(PROBLEM DESCRIPTION): This task calls for copying every line of the records that includes the word "back".

(MATERIAL SUPPLIED):
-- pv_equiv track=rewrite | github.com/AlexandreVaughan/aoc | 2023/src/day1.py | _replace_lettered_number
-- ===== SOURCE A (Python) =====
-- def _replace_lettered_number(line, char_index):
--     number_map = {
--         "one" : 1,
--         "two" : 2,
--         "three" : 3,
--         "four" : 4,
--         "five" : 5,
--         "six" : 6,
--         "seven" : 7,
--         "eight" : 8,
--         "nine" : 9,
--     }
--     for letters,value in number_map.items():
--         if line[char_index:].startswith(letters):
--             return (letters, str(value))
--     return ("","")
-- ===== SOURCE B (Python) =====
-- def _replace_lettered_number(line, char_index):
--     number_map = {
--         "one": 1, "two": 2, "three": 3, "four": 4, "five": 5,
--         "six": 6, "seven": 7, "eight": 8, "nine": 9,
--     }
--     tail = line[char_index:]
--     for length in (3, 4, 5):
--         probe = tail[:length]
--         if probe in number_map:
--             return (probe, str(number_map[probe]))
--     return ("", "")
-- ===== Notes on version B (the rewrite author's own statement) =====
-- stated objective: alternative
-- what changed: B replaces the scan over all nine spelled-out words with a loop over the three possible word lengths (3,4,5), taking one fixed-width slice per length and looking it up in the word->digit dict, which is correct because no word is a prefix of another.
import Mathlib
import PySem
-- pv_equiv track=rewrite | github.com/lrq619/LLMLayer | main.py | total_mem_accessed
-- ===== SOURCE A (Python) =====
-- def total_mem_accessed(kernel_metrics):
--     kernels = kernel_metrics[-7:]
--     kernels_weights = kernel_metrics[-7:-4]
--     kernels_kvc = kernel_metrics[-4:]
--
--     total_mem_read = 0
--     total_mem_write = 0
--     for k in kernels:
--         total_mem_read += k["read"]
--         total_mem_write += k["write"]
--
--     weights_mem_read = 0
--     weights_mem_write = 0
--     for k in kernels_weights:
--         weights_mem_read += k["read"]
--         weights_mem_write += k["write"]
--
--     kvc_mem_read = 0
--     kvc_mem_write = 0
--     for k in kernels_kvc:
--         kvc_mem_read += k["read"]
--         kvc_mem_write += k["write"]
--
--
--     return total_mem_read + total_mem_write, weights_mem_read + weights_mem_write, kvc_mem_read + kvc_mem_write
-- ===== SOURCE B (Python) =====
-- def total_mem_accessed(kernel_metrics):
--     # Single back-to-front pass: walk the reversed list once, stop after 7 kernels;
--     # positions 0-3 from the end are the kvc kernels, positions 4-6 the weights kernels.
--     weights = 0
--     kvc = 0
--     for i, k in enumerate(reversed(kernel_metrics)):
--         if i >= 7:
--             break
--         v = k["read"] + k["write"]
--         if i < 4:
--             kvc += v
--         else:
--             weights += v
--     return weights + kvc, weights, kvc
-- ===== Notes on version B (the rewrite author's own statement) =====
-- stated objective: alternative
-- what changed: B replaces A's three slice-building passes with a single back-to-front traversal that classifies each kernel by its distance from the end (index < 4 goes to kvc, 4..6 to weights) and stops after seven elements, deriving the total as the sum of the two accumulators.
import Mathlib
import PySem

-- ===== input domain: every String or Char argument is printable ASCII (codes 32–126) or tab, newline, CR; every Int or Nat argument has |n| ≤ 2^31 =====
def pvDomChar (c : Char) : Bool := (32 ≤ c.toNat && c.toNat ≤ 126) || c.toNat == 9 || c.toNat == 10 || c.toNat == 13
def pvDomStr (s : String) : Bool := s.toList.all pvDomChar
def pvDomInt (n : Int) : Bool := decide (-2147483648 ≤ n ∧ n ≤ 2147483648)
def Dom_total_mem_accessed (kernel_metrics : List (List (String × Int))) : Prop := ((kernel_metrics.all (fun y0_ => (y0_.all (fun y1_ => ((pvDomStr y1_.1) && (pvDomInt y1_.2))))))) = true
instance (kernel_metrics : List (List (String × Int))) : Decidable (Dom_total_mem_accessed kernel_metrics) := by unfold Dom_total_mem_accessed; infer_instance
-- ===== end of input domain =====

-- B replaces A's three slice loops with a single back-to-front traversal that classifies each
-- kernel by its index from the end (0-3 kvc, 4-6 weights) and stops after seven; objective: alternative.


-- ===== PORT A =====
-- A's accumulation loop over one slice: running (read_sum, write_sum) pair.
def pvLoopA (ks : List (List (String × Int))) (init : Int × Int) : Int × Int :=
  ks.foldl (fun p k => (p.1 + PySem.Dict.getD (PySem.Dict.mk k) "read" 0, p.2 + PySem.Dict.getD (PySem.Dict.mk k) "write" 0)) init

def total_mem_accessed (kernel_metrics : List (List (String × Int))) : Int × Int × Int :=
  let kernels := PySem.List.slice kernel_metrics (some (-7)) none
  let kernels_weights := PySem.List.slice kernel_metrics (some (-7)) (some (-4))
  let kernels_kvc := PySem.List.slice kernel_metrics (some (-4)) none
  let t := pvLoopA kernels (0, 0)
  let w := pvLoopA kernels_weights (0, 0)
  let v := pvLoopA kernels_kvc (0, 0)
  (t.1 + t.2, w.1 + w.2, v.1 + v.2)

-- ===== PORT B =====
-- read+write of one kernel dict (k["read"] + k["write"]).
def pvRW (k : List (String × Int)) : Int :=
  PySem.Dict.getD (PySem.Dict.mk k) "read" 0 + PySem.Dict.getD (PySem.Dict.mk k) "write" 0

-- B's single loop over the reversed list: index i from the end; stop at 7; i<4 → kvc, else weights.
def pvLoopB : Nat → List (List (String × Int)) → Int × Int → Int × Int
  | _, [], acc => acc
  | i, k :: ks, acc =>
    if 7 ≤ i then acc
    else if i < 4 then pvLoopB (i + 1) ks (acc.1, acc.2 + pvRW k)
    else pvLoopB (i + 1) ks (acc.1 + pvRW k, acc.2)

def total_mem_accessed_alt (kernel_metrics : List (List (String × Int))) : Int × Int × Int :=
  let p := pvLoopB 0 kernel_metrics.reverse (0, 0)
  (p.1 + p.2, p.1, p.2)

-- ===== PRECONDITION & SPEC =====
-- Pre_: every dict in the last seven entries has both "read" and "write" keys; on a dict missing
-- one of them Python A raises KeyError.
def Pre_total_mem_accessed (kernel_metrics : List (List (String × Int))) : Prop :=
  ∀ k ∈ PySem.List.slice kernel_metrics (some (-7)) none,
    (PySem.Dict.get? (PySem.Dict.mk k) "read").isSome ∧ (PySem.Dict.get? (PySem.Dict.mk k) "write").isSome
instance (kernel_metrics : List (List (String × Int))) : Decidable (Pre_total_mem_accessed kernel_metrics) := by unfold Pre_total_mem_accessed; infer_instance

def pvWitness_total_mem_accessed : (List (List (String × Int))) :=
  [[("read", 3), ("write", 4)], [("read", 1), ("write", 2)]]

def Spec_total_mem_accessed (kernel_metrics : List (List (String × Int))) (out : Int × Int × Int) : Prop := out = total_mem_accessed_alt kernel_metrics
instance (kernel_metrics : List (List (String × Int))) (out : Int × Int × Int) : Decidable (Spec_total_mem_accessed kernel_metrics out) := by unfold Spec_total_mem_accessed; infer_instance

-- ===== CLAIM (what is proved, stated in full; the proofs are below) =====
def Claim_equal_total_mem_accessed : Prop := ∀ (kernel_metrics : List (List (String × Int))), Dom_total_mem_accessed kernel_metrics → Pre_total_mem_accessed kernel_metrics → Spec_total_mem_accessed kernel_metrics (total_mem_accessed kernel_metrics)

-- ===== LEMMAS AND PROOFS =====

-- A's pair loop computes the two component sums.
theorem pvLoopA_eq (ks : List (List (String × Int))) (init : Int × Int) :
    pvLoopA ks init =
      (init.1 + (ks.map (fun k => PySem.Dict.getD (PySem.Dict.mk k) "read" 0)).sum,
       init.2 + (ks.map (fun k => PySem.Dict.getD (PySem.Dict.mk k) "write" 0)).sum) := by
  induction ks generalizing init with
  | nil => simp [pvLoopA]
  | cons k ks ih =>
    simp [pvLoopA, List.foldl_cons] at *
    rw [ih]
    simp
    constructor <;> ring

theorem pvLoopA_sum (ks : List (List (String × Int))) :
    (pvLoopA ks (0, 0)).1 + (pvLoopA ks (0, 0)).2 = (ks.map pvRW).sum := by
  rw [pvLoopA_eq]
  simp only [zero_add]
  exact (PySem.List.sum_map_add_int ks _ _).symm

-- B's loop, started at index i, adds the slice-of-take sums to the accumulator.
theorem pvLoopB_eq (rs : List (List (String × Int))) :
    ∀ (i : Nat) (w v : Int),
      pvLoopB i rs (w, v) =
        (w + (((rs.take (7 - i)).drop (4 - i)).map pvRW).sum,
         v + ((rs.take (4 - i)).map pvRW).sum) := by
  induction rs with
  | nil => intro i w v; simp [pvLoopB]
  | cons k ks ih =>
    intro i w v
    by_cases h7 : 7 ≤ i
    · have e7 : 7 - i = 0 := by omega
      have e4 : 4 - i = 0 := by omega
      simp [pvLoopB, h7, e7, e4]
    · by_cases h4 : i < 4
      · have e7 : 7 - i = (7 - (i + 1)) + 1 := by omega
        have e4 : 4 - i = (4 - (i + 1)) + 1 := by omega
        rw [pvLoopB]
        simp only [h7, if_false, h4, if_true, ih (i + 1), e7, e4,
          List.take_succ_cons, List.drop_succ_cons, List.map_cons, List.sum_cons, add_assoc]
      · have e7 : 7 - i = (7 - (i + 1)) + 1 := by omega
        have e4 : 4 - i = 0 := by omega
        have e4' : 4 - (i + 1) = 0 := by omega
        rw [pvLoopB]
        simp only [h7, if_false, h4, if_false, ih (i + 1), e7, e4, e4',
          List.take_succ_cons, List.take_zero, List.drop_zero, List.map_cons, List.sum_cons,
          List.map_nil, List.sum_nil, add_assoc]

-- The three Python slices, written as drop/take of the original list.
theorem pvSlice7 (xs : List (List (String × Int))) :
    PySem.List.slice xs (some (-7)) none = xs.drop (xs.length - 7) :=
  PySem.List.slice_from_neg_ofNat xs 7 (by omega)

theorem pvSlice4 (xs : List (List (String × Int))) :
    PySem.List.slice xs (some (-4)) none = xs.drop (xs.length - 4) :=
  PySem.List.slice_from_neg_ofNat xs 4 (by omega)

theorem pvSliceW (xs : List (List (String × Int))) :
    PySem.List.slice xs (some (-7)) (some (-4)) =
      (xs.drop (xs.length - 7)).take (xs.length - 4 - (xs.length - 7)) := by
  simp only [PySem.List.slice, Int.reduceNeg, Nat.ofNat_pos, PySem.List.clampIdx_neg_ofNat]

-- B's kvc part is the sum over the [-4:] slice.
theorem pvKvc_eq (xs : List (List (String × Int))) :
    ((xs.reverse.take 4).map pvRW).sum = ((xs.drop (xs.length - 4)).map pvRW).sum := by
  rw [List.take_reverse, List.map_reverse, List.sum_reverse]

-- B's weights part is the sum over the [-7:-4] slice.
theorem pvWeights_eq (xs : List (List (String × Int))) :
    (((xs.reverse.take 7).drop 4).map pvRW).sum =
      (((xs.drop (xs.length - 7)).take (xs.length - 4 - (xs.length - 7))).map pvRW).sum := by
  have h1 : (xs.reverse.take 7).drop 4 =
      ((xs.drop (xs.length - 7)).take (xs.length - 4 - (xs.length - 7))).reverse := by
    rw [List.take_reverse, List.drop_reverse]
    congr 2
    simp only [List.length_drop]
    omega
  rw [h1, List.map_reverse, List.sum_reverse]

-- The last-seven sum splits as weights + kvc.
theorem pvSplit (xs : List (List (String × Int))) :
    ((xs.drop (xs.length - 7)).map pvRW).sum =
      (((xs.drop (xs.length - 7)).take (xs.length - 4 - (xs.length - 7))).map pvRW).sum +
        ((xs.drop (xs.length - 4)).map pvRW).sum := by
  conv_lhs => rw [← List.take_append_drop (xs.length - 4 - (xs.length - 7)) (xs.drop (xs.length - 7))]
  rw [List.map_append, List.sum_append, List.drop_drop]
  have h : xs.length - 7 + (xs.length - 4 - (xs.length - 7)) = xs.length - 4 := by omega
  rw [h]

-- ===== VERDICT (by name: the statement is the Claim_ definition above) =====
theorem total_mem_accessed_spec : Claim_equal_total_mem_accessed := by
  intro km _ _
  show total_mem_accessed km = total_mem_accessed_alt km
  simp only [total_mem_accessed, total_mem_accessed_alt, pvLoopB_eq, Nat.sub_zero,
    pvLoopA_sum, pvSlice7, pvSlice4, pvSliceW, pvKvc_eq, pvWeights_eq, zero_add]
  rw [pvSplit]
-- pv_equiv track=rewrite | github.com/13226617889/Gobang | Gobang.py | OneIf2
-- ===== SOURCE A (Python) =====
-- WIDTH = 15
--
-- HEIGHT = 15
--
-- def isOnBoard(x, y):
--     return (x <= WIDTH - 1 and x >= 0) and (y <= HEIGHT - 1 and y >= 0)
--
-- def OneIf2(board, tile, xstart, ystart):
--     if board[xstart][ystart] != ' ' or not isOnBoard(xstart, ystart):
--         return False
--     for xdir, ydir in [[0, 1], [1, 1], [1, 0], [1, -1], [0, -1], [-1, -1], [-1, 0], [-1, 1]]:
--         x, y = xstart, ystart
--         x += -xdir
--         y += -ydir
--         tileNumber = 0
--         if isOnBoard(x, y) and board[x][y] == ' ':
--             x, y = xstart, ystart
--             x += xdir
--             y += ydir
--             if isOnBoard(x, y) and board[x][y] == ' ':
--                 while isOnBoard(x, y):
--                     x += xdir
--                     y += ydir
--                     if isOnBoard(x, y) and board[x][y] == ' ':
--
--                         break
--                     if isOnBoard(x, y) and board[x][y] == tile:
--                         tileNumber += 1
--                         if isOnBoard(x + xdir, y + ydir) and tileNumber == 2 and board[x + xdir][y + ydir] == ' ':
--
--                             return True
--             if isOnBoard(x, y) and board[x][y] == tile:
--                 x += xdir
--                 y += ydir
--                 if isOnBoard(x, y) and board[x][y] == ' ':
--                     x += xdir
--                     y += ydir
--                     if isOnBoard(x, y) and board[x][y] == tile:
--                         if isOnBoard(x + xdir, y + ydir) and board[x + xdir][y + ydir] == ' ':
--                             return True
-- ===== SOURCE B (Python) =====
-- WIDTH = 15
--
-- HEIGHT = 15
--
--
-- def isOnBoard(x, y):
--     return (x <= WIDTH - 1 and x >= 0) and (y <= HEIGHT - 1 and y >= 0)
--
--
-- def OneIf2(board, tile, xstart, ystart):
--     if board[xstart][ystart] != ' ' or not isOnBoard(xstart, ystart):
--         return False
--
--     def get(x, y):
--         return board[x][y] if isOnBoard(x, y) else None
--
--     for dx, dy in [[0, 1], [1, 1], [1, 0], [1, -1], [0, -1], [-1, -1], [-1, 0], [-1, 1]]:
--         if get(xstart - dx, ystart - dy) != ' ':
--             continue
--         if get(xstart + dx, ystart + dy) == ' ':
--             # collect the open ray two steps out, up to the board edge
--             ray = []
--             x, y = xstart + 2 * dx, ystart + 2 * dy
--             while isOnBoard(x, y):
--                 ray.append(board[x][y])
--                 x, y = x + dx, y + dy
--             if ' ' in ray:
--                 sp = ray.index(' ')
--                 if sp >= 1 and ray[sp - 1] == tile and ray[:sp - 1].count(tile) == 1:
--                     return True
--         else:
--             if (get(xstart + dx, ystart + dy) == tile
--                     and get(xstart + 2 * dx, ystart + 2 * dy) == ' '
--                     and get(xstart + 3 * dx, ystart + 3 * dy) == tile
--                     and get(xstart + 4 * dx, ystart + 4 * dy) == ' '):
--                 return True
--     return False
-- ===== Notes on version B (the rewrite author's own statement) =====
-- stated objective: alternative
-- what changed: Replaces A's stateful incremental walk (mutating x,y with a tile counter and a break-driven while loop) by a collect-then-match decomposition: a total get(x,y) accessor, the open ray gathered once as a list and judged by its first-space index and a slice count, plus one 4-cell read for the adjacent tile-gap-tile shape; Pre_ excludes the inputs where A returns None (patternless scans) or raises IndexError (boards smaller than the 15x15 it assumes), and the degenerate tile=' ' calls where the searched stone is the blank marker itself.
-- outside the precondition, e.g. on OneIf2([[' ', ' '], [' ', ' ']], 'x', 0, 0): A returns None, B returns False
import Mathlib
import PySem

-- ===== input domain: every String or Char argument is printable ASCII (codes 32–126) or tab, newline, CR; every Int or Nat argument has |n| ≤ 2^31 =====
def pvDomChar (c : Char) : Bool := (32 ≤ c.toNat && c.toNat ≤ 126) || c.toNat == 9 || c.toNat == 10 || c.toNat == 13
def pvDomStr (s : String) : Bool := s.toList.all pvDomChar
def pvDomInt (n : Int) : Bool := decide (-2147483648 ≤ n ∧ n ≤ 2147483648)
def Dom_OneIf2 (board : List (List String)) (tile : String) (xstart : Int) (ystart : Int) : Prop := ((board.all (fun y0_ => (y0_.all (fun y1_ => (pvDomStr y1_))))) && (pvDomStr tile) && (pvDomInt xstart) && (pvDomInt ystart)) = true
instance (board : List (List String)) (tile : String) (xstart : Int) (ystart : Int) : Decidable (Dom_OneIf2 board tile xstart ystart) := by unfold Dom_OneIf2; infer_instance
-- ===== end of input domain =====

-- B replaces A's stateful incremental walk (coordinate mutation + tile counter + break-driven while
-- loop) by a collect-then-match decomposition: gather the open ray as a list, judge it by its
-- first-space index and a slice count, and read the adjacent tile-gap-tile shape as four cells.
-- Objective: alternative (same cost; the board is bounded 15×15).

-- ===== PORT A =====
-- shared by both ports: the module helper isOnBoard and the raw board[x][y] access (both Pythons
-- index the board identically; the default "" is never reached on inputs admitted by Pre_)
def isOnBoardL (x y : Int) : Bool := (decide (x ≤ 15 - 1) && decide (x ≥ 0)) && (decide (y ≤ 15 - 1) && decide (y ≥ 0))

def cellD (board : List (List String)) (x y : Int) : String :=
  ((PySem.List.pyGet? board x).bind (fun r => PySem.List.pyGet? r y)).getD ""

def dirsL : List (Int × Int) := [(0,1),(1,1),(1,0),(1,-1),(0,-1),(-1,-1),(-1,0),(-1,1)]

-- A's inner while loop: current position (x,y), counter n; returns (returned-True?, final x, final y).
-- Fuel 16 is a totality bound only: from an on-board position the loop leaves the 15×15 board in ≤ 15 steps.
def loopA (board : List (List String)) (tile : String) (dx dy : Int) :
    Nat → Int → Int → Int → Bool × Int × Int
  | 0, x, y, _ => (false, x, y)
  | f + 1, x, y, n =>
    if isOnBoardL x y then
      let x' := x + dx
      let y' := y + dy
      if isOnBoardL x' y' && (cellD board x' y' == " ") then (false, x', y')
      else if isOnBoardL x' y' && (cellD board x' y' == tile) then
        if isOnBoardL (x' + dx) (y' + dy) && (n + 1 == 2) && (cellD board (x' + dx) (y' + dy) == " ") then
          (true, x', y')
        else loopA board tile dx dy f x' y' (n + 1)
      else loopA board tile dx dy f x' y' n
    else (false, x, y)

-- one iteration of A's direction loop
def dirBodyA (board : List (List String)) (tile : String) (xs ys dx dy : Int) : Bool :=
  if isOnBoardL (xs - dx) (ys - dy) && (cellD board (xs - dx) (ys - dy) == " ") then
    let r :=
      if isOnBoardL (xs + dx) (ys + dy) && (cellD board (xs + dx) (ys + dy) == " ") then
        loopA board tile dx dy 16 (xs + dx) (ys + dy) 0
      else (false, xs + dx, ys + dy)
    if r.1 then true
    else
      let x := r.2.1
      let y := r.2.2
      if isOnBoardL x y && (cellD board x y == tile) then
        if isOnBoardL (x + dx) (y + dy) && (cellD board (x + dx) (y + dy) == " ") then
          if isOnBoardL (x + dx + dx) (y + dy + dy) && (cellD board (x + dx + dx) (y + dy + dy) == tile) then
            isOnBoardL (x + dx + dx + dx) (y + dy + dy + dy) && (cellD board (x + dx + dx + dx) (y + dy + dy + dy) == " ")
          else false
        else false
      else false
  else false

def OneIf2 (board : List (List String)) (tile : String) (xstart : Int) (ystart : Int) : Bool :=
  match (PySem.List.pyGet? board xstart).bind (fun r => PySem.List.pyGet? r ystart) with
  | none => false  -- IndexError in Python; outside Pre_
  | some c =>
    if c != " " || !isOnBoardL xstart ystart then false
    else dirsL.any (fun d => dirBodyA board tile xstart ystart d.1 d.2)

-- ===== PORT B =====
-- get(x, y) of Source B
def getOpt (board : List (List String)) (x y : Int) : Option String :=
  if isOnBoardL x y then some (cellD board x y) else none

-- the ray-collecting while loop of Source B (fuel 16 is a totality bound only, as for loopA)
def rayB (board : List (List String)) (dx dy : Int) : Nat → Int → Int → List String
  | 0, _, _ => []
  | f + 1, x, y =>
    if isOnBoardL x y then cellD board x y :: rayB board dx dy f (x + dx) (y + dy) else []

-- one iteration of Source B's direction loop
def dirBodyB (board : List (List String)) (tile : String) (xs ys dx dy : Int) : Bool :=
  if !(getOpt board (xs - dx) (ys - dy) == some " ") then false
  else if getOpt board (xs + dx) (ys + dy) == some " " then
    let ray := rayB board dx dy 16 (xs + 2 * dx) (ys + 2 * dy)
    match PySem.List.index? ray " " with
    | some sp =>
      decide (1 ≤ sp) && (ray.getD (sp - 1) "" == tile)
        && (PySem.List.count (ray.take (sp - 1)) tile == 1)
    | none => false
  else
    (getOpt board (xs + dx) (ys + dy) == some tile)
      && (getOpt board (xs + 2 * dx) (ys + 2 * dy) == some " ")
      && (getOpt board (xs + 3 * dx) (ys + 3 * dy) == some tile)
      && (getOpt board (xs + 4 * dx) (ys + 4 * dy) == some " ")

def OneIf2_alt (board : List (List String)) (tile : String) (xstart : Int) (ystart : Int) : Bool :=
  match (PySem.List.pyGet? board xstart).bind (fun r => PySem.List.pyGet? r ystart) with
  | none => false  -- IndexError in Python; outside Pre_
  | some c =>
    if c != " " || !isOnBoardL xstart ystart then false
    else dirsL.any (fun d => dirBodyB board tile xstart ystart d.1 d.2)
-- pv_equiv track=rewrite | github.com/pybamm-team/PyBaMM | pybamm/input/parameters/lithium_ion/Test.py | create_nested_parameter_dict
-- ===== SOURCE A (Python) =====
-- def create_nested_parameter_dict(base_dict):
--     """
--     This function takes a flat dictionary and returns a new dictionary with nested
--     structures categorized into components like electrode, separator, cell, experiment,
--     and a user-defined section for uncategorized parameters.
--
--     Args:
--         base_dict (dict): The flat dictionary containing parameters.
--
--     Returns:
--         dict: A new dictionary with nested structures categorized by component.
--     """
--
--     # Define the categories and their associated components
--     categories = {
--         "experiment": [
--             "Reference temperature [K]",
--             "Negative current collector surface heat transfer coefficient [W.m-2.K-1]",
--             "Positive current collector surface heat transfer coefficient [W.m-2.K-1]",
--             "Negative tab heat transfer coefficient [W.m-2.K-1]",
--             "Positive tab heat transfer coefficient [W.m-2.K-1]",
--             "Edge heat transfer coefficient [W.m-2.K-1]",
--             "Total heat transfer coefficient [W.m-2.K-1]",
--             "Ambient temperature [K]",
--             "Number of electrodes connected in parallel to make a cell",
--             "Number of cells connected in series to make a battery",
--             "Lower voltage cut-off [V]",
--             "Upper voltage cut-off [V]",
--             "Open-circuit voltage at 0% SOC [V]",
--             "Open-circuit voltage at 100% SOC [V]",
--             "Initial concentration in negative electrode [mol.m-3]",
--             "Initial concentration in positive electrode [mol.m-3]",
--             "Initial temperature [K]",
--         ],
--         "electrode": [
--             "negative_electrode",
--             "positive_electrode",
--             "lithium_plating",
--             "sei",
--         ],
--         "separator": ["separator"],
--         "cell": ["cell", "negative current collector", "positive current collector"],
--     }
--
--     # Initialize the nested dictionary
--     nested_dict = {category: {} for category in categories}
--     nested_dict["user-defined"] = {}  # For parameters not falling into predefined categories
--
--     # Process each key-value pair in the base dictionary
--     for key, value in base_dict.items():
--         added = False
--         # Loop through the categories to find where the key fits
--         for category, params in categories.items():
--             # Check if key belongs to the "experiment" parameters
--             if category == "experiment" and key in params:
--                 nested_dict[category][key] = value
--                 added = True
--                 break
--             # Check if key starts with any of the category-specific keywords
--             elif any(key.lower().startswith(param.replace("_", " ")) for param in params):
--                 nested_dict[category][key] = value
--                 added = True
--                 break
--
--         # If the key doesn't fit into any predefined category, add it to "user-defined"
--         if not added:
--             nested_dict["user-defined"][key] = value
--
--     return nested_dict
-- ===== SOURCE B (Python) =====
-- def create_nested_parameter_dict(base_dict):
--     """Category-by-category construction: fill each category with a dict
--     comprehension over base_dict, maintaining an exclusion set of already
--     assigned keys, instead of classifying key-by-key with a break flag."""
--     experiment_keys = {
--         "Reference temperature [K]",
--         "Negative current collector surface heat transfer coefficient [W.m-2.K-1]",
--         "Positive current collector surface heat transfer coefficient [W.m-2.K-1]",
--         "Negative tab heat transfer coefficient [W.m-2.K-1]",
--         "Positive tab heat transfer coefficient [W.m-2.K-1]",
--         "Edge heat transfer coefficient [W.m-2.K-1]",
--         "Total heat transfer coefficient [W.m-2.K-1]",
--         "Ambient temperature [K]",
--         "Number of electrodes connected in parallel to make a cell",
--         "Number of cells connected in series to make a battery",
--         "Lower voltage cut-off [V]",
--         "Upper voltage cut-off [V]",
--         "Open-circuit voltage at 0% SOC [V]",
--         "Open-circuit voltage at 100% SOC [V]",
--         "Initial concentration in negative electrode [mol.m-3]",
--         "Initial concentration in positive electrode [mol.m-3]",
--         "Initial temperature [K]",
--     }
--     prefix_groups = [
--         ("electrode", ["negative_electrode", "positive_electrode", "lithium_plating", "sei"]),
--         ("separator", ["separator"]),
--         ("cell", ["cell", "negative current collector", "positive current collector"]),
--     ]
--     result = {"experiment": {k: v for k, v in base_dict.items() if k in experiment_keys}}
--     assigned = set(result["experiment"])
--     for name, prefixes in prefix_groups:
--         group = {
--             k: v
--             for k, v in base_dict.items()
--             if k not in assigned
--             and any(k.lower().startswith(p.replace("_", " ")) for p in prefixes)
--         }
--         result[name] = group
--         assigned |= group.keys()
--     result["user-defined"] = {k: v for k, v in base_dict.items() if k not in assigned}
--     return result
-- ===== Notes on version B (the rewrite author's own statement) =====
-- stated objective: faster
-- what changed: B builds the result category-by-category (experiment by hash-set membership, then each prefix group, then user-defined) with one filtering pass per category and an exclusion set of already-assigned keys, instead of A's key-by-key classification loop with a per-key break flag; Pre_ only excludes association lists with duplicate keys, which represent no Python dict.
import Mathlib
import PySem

(ANSWER BOX):
--     # Single back-to-front pass: walk the reversed list once, stop after 7 kernels;
-- what changed: B replaces A's three slice-building passes with a single back-to-front traversal that classifies each kernel by its distance from the end (index < 4 goes to kvc, 4..6 to weights) and stops after seven elements, deriving the total as the sum of the two accumulators.
-- B replaces A's three slice loops with a single back-to-front traversal that classifies each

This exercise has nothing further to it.